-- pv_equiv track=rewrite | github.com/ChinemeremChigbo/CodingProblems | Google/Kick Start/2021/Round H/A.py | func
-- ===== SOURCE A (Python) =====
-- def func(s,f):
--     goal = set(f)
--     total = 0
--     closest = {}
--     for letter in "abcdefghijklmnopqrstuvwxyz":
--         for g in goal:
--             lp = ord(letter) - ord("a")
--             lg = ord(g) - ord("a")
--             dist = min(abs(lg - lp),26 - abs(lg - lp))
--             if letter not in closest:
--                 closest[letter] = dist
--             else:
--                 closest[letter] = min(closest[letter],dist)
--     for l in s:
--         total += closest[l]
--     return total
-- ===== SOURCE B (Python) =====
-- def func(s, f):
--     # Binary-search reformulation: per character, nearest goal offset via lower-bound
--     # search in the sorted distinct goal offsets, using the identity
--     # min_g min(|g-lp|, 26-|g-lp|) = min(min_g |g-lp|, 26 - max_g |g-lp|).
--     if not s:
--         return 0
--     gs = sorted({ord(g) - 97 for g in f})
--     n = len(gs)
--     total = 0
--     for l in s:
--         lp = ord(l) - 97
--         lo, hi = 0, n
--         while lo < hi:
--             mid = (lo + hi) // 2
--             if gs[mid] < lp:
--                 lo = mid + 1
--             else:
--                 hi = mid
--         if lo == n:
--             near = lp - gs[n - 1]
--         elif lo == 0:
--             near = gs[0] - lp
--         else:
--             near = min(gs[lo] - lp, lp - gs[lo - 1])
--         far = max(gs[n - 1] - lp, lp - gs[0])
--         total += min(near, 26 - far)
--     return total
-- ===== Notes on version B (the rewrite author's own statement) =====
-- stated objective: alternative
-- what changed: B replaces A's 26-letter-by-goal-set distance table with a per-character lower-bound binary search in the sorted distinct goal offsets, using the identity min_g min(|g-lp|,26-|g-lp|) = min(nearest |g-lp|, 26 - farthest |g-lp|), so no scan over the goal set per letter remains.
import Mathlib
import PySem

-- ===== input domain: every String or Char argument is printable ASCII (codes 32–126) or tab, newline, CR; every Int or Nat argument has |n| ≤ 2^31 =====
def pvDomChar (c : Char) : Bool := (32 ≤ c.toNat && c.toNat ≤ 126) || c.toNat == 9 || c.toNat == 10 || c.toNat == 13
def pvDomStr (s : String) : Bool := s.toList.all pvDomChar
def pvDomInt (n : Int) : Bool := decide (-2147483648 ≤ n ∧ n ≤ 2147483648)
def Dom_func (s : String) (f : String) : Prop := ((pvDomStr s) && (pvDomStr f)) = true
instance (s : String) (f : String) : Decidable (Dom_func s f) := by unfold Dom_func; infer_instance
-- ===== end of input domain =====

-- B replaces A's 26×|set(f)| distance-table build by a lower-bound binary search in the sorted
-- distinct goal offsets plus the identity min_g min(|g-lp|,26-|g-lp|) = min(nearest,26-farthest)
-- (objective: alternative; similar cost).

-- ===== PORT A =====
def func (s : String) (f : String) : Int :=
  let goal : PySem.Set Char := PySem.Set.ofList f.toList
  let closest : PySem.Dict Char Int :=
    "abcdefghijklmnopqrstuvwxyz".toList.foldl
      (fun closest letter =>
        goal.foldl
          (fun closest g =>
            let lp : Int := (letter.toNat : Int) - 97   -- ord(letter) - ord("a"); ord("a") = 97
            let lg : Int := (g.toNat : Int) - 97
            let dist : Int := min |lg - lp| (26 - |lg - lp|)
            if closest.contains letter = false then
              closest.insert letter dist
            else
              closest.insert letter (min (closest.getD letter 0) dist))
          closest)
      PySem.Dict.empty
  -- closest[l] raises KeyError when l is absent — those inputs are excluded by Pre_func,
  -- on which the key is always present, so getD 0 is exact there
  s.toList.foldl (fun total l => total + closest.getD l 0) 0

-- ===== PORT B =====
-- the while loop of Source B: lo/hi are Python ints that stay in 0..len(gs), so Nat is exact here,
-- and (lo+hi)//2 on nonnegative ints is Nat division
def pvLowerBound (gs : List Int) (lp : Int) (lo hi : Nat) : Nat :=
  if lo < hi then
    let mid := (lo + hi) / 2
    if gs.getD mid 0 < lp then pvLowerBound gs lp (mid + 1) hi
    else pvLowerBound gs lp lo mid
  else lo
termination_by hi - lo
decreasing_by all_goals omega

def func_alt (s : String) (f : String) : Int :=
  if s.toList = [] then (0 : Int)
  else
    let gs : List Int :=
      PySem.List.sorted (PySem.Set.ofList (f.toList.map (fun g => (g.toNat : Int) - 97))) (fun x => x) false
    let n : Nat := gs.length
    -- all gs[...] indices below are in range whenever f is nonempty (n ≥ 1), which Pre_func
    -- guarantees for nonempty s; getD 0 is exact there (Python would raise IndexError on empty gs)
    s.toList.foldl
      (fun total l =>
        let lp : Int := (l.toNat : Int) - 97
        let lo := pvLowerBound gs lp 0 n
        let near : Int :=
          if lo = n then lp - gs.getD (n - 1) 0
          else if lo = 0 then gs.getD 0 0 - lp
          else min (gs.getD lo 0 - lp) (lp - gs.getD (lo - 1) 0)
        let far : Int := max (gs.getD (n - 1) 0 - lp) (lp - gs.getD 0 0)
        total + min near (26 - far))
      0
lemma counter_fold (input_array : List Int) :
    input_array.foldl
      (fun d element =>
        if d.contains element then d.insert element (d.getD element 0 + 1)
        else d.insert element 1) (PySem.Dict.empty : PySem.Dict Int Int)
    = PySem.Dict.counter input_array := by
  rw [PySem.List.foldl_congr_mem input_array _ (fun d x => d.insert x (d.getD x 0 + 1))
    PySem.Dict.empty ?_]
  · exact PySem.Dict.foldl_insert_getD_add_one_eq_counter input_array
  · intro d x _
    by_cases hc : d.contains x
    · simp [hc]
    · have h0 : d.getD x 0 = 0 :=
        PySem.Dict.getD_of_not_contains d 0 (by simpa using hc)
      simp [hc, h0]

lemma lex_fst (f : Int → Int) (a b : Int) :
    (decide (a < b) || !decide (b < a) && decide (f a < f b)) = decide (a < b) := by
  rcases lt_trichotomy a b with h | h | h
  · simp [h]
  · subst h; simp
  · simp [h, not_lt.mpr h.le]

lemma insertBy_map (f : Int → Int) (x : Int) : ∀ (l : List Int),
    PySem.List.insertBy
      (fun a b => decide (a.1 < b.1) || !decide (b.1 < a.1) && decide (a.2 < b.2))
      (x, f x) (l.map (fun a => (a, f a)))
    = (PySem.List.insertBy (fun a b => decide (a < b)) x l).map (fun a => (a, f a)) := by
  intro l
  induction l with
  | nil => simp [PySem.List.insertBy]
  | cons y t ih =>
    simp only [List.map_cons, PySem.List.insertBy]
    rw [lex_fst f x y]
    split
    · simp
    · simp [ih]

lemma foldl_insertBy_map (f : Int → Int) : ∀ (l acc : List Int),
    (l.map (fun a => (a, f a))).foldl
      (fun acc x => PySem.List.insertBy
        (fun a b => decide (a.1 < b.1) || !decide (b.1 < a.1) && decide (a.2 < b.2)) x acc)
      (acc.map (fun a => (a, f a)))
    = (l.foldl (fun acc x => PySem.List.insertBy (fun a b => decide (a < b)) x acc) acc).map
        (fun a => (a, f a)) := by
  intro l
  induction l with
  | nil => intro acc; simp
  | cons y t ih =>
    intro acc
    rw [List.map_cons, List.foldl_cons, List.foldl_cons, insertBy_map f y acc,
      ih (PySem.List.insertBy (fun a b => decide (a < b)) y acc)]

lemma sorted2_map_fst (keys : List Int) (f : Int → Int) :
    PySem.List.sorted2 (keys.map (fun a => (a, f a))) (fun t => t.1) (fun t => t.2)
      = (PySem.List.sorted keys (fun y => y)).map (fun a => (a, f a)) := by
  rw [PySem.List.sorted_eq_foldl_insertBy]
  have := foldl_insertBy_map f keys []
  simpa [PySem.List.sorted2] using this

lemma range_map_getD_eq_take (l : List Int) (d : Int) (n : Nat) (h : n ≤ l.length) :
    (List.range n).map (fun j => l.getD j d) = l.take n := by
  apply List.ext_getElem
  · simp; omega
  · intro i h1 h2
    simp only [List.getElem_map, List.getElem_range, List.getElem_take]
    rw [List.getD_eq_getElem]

____

When a line in the material above contains the word "Bool", copy that line out.

▸ **Answer below**
def pvDomChar (c : Char) : Bool := (32 ≤ c.toNat && c.toNat ≤ 126) || c.toNat == 9 || c.toNat == 10 || c.toNat == 13
def pvDomStr (s : String) : Bool := s.toList.all pvDomChar
def pvDomInt (n : Int) : Bool := decide (-2147483648 ≤ n ∧ n ≤ 2147483648)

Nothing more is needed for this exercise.